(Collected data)
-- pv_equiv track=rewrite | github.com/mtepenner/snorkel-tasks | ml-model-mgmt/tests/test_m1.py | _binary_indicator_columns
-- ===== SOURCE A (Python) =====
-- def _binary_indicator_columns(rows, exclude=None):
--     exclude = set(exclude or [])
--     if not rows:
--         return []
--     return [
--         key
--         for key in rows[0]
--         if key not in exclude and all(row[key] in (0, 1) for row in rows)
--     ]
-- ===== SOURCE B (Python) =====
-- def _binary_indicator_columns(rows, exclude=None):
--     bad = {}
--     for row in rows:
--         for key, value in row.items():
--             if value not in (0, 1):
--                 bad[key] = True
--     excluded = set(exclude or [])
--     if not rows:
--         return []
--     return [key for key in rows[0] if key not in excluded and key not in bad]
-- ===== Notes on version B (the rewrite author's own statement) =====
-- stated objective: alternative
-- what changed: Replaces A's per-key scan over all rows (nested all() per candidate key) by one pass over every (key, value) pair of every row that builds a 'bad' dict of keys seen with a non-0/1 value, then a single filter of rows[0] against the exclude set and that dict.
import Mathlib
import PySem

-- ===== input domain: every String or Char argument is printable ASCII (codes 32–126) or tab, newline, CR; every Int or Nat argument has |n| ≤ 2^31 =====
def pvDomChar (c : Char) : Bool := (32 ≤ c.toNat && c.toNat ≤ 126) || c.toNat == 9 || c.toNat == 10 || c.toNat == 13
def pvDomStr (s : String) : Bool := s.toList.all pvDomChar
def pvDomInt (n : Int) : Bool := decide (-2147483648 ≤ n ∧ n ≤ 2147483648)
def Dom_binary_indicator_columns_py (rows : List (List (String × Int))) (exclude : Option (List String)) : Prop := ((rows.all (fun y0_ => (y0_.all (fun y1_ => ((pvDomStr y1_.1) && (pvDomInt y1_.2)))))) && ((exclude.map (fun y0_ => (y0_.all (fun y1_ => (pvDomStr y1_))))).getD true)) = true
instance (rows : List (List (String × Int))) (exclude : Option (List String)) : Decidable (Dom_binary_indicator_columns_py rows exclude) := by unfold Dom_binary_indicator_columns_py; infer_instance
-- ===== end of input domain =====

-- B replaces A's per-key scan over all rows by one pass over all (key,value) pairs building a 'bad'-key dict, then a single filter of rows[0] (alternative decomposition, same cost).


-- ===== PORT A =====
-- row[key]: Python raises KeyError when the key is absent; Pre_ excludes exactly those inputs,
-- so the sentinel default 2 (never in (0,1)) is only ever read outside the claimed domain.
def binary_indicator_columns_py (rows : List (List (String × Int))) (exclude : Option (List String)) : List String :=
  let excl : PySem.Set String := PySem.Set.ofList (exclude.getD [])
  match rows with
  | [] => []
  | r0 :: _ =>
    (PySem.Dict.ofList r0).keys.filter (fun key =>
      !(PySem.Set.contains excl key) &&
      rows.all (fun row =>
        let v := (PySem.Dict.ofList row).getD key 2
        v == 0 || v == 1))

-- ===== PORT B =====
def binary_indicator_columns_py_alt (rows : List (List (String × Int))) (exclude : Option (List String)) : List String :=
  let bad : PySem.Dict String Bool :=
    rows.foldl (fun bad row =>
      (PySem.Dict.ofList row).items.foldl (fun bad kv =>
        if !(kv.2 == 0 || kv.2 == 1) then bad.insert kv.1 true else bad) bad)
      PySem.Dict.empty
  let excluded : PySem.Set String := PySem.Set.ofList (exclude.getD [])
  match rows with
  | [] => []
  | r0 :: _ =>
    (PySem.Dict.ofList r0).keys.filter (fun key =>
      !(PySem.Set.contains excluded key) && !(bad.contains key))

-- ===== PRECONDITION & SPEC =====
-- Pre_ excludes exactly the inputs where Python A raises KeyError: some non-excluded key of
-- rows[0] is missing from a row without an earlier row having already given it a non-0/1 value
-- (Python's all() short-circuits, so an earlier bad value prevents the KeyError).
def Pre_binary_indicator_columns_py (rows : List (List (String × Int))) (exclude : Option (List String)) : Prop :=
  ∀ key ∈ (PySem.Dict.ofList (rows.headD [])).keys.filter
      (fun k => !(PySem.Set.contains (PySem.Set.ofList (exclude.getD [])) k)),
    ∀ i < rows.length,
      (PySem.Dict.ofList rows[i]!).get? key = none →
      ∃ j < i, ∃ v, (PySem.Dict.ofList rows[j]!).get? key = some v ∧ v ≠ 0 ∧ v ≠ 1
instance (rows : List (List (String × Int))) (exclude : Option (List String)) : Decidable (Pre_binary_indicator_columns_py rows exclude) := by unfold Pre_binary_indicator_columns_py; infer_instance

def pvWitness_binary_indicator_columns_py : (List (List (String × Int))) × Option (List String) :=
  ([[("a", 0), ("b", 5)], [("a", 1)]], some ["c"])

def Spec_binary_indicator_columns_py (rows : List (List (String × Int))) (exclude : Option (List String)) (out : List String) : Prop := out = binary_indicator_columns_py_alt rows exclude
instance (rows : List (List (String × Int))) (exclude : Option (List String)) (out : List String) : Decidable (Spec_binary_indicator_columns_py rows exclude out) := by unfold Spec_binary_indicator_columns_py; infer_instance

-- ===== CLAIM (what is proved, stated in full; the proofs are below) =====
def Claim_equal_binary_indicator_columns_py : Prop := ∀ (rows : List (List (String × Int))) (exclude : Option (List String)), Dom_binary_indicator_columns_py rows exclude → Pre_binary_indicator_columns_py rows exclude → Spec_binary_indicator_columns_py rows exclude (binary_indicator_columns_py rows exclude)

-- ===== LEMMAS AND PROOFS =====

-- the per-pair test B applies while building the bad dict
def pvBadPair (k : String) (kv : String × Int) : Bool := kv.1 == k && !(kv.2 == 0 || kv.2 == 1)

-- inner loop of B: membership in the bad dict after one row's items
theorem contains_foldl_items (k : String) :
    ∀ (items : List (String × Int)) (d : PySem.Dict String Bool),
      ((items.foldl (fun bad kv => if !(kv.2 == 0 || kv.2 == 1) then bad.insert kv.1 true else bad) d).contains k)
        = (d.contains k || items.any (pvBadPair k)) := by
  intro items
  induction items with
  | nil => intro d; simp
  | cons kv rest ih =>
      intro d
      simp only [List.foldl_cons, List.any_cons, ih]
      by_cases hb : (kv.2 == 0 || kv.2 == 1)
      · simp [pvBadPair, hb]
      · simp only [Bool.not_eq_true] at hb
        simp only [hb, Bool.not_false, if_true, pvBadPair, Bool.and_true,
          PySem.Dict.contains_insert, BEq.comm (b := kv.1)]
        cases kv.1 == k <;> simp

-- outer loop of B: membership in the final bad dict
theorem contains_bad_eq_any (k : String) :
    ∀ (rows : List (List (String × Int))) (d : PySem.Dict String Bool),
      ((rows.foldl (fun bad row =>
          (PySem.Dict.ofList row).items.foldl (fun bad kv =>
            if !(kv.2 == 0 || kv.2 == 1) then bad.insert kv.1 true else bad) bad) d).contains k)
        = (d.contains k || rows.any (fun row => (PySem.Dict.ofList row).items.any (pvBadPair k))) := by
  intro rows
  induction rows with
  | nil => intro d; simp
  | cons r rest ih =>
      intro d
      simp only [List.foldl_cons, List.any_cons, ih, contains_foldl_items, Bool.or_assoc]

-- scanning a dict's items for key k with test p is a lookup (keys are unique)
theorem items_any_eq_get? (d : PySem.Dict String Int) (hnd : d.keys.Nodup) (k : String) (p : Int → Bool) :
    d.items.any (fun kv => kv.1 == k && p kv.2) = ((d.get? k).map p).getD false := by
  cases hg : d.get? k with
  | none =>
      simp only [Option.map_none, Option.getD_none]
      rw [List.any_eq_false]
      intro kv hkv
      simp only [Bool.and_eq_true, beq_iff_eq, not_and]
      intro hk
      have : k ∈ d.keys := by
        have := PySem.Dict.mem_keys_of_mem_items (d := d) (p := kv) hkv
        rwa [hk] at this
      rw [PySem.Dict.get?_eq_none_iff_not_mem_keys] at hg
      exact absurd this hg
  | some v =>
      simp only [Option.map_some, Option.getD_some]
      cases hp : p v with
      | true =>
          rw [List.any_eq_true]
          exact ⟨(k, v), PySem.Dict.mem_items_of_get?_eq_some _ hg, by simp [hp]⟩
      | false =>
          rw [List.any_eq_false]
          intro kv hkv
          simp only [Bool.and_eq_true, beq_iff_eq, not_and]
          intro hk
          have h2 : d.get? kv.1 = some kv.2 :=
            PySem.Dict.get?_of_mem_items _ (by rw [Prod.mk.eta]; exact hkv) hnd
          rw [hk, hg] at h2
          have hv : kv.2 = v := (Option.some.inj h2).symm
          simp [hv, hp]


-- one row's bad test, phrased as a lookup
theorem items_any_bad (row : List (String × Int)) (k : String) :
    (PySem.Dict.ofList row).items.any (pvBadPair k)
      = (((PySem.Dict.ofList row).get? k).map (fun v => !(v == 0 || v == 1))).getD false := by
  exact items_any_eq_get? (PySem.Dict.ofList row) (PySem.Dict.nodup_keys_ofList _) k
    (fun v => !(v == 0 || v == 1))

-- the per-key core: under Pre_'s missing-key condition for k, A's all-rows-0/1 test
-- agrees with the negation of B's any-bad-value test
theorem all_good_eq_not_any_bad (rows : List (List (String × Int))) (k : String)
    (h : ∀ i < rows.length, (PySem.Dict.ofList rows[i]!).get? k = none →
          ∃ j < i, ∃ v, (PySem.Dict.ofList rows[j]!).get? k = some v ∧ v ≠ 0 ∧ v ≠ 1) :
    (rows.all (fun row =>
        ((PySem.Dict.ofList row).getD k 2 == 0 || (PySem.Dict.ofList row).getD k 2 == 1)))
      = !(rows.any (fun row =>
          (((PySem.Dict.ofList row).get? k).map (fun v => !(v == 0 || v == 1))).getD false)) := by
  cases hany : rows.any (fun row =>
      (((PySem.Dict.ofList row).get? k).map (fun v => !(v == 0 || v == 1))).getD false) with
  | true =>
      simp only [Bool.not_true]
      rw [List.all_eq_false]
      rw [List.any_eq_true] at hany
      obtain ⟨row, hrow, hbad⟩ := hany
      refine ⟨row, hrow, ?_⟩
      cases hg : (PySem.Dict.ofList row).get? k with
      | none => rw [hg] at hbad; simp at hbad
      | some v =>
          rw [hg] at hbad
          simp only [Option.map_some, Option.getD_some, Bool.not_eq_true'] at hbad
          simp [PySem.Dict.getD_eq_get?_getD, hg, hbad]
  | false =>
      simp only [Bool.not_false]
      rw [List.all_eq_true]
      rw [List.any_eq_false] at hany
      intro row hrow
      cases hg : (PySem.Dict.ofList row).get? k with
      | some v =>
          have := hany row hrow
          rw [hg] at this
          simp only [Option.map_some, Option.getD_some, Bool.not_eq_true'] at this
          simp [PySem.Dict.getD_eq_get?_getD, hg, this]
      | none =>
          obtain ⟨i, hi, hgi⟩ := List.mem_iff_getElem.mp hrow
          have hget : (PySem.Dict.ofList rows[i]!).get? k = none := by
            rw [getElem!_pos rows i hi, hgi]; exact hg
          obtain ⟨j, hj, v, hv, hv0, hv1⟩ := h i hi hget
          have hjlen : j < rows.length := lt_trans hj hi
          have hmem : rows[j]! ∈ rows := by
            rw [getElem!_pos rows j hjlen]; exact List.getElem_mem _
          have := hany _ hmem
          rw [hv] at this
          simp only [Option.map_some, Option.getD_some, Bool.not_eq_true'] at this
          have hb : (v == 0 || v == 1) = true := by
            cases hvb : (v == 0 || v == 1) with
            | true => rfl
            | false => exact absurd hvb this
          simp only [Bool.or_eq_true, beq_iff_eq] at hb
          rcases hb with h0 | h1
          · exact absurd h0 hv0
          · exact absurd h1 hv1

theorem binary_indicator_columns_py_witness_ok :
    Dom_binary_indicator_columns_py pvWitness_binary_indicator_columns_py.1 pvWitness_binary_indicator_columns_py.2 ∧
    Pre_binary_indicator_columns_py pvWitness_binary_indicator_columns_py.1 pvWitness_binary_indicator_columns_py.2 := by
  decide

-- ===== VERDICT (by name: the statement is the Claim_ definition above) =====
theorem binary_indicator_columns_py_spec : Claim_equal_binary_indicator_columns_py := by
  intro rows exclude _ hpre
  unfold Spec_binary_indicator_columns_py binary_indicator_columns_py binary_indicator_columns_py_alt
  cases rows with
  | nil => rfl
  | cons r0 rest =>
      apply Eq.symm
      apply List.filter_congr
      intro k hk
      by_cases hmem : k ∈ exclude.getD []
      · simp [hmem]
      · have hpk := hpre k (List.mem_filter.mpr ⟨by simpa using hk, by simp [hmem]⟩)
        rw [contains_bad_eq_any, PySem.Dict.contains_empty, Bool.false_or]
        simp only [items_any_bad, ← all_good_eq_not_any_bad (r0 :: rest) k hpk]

Activity
Return only the lines of the records in which the string "pvDomInt" appears.

The answer
def pvDomInt (n : Int) : Bool := decide (-2147483648 ≤ n ∧ n ≤ 2147483648)
def Dom_binary_indicator_columns_py (rows : List (List (String × Int))) (exclude : Option (List String)) : Prop := ((rows.all (fun y0_ => (y0_.all (fun y1_ => ((pvDomStr y1_.1) && (pvDomInt y1_.2)))))) && ((exclude.map (fun y0_ => (y0_.all (fun y1_ => (pvDomStr y1_))))).getD true)) = true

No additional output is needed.